DATA EXTRACTS below:
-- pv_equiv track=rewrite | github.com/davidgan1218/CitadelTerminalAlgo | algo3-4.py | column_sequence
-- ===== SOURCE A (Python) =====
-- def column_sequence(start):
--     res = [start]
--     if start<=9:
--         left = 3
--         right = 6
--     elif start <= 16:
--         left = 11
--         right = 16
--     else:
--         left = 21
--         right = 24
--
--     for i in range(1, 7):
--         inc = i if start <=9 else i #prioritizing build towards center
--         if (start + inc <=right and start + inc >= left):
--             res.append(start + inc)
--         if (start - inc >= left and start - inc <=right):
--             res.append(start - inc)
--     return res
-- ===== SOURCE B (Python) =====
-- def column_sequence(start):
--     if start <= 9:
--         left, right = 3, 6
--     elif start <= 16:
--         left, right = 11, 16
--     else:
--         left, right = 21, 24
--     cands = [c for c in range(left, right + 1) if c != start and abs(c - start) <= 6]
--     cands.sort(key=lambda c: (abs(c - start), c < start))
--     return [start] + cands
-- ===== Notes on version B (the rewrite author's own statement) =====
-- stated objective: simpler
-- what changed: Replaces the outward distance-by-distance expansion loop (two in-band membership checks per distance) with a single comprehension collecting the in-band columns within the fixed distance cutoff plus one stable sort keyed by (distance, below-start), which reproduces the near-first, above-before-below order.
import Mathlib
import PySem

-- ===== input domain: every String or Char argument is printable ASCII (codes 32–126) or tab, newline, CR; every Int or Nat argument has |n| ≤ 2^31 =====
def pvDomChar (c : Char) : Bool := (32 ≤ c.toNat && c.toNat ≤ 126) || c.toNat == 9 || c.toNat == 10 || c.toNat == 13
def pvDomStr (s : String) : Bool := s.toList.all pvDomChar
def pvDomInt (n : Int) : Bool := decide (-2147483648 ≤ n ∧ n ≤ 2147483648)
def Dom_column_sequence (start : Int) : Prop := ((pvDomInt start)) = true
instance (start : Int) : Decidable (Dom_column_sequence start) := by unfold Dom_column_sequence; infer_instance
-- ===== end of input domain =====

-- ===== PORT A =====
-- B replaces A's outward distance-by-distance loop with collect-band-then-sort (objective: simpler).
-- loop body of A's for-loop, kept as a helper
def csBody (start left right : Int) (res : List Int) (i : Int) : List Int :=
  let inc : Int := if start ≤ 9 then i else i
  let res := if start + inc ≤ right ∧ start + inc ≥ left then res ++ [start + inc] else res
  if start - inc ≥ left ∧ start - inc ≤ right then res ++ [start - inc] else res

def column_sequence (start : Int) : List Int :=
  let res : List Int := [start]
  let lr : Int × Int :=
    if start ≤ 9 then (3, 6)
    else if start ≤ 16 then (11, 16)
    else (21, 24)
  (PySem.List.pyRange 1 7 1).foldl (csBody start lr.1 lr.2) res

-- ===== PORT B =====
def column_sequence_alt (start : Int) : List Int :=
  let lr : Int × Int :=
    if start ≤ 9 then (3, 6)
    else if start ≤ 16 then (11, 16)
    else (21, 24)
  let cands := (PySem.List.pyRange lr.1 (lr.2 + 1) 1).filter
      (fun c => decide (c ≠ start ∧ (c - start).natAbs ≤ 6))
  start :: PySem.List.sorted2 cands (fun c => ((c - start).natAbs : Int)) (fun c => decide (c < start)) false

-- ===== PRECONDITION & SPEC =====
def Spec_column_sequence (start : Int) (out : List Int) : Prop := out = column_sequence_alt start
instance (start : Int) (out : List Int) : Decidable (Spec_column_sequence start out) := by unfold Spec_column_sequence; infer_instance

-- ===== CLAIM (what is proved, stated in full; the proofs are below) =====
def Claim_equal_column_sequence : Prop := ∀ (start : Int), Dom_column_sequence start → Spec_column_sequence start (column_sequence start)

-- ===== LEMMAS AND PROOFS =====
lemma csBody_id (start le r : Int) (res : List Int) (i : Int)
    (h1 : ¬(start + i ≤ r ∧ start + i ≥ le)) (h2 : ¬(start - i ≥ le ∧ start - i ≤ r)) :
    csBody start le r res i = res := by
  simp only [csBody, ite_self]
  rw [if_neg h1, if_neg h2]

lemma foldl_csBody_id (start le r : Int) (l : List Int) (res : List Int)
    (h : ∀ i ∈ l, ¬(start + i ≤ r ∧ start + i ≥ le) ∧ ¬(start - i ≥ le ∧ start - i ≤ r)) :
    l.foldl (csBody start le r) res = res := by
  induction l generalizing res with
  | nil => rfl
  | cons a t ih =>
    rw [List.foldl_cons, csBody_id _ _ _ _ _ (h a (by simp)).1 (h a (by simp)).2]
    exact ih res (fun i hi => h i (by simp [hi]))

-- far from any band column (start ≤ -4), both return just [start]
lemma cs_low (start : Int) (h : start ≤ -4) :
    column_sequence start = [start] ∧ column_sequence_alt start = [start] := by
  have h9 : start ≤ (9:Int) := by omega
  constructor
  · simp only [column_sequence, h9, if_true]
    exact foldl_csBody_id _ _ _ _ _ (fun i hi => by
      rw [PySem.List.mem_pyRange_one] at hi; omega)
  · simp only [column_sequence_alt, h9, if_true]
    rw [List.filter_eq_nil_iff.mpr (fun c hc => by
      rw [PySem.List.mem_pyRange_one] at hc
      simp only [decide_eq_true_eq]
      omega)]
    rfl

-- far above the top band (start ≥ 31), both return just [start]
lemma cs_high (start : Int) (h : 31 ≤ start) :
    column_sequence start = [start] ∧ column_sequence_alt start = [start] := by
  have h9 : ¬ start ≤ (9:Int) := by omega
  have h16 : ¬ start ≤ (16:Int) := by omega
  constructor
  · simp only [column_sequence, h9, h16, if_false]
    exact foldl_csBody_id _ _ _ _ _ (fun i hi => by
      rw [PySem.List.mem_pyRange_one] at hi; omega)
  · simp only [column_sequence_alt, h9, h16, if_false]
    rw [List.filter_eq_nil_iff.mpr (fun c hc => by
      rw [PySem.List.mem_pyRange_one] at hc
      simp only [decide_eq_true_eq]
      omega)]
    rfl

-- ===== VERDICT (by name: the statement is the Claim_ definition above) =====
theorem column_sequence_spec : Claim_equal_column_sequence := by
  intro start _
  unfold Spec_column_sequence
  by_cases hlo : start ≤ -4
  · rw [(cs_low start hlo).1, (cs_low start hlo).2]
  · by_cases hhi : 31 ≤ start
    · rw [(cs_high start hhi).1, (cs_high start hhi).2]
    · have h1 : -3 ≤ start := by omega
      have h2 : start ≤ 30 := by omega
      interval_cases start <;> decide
End of DATA EXTRACTS.
DATA EXTRACTS below:
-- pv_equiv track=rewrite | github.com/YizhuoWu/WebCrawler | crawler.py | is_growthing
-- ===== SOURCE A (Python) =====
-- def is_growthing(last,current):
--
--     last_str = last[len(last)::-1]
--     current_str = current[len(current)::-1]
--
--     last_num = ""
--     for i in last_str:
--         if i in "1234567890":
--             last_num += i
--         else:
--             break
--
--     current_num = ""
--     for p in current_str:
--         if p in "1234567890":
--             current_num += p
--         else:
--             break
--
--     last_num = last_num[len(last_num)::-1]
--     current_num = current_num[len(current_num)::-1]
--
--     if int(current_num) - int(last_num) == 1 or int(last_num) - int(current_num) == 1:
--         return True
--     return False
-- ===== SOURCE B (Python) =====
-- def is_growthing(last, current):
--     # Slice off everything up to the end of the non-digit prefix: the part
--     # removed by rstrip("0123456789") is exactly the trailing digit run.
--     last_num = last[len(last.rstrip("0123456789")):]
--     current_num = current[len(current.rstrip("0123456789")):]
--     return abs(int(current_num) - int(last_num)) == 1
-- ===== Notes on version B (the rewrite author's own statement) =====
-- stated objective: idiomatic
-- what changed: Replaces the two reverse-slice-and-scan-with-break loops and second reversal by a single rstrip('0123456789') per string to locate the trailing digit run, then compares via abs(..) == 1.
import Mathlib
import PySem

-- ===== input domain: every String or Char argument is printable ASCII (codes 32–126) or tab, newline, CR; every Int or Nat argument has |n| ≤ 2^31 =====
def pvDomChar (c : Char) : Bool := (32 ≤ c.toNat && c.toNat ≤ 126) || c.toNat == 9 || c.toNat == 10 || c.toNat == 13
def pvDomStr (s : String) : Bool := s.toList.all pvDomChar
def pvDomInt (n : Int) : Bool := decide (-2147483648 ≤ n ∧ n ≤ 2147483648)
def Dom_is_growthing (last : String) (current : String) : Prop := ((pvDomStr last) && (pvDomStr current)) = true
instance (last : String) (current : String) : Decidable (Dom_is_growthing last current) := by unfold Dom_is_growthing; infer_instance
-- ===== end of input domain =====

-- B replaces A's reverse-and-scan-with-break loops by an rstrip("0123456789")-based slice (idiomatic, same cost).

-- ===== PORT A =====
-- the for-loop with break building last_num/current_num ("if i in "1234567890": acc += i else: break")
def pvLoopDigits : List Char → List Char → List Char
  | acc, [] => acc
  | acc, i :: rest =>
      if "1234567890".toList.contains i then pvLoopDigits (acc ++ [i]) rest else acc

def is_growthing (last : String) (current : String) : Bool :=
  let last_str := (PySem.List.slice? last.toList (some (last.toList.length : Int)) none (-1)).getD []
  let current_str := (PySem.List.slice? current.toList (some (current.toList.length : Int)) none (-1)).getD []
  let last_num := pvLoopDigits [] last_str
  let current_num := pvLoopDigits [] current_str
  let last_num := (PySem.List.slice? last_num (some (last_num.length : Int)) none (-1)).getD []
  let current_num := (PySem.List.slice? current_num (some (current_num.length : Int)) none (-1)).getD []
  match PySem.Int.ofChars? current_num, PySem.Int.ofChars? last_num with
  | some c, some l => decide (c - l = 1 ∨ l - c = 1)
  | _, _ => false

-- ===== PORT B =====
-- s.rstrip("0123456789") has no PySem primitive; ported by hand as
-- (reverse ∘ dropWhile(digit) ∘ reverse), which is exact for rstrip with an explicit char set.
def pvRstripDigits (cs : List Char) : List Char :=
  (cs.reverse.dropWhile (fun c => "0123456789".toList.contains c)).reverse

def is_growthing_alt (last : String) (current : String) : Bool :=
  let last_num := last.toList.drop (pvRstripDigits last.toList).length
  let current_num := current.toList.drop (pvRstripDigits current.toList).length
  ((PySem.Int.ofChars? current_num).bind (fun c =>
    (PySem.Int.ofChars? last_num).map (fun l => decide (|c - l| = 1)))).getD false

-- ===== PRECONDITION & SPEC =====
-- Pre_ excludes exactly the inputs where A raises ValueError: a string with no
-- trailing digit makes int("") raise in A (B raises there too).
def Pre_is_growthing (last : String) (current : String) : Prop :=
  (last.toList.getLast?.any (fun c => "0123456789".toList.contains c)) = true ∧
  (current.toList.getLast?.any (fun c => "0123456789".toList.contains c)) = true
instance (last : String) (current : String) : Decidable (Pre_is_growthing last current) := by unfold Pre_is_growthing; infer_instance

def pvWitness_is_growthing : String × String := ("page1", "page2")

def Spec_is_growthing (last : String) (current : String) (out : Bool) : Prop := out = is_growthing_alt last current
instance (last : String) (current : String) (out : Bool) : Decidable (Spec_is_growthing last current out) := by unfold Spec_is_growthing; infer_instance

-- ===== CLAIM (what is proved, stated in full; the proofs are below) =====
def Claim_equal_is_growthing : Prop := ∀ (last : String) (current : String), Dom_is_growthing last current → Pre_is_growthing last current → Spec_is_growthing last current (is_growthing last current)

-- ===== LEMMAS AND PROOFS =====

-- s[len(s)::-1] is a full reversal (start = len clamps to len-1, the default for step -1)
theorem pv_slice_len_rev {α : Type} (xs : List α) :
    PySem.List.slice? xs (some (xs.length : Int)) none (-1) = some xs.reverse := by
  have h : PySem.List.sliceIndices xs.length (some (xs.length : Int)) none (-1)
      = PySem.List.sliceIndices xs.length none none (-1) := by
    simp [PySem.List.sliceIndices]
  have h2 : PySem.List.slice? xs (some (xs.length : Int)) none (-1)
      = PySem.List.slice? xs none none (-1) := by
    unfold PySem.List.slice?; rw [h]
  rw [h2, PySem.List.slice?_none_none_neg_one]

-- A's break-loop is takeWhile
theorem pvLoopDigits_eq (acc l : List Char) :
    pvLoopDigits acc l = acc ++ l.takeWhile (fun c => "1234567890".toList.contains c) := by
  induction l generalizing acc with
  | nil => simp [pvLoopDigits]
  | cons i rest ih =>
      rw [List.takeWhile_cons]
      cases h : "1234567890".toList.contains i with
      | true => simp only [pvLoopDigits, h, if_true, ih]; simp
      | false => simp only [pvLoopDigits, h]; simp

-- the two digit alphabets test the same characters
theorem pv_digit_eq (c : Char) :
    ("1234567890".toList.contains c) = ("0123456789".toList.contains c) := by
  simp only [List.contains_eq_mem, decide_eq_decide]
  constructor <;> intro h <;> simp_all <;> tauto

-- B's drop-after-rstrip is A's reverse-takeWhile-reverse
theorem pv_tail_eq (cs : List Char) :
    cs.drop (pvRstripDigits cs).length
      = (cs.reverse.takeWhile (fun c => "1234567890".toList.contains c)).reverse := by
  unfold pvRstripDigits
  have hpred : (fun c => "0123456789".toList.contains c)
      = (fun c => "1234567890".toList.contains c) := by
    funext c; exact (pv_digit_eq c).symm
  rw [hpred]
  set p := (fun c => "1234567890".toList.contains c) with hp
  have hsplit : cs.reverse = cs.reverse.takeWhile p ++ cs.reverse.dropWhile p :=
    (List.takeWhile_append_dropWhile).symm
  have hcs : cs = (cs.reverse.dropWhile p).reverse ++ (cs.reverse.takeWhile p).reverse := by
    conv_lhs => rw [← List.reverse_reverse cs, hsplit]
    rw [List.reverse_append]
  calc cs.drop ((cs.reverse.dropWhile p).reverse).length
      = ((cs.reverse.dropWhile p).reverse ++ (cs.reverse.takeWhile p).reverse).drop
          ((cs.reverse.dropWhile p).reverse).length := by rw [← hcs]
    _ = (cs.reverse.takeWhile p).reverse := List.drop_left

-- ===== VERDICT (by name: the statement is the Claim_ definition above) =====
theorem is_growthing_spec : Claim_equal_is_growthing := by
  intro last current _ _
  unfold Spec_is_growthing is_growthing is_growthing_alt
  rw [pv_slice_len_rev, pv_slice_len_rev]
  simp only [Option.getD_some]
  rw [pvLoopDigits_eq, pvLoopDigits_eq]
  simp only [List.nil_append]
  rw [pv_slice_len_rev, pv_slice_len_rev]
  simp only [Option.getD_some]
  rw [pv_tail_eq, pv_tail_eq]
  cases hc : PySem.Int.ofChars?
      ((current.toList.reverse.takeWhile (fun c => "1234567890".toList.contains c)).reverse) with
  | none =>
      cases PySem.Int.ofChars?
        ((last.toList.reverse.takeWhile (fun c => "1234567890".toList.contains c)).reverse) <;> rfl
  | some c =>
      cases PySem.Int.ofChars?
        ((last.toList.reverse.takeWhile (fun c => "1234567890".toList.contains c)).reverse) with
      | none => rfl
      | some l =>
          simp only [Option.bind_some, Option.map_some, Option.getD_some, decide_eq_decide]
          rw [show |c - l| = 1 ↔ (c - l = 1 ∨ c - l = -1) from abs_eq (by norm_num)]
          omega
End of DATA EXTRACTS.
WORK ITEM: Only lines containing the word "loops" should appear in the answer, and every such line from the records above must be there.

OUTPUT FOR THIS TASK:
-- what changed: Replaces the two reverse-slice-and-scan-with-break loops and second reversal by a single rstrip('0123456789') per string to locate the trailing digit run, then compares via abs(..) == 1.
-- B replaces A's reverse-and-scan-with-break loops by an rstrip("0123456789")-based slice (idiomatic, same cost).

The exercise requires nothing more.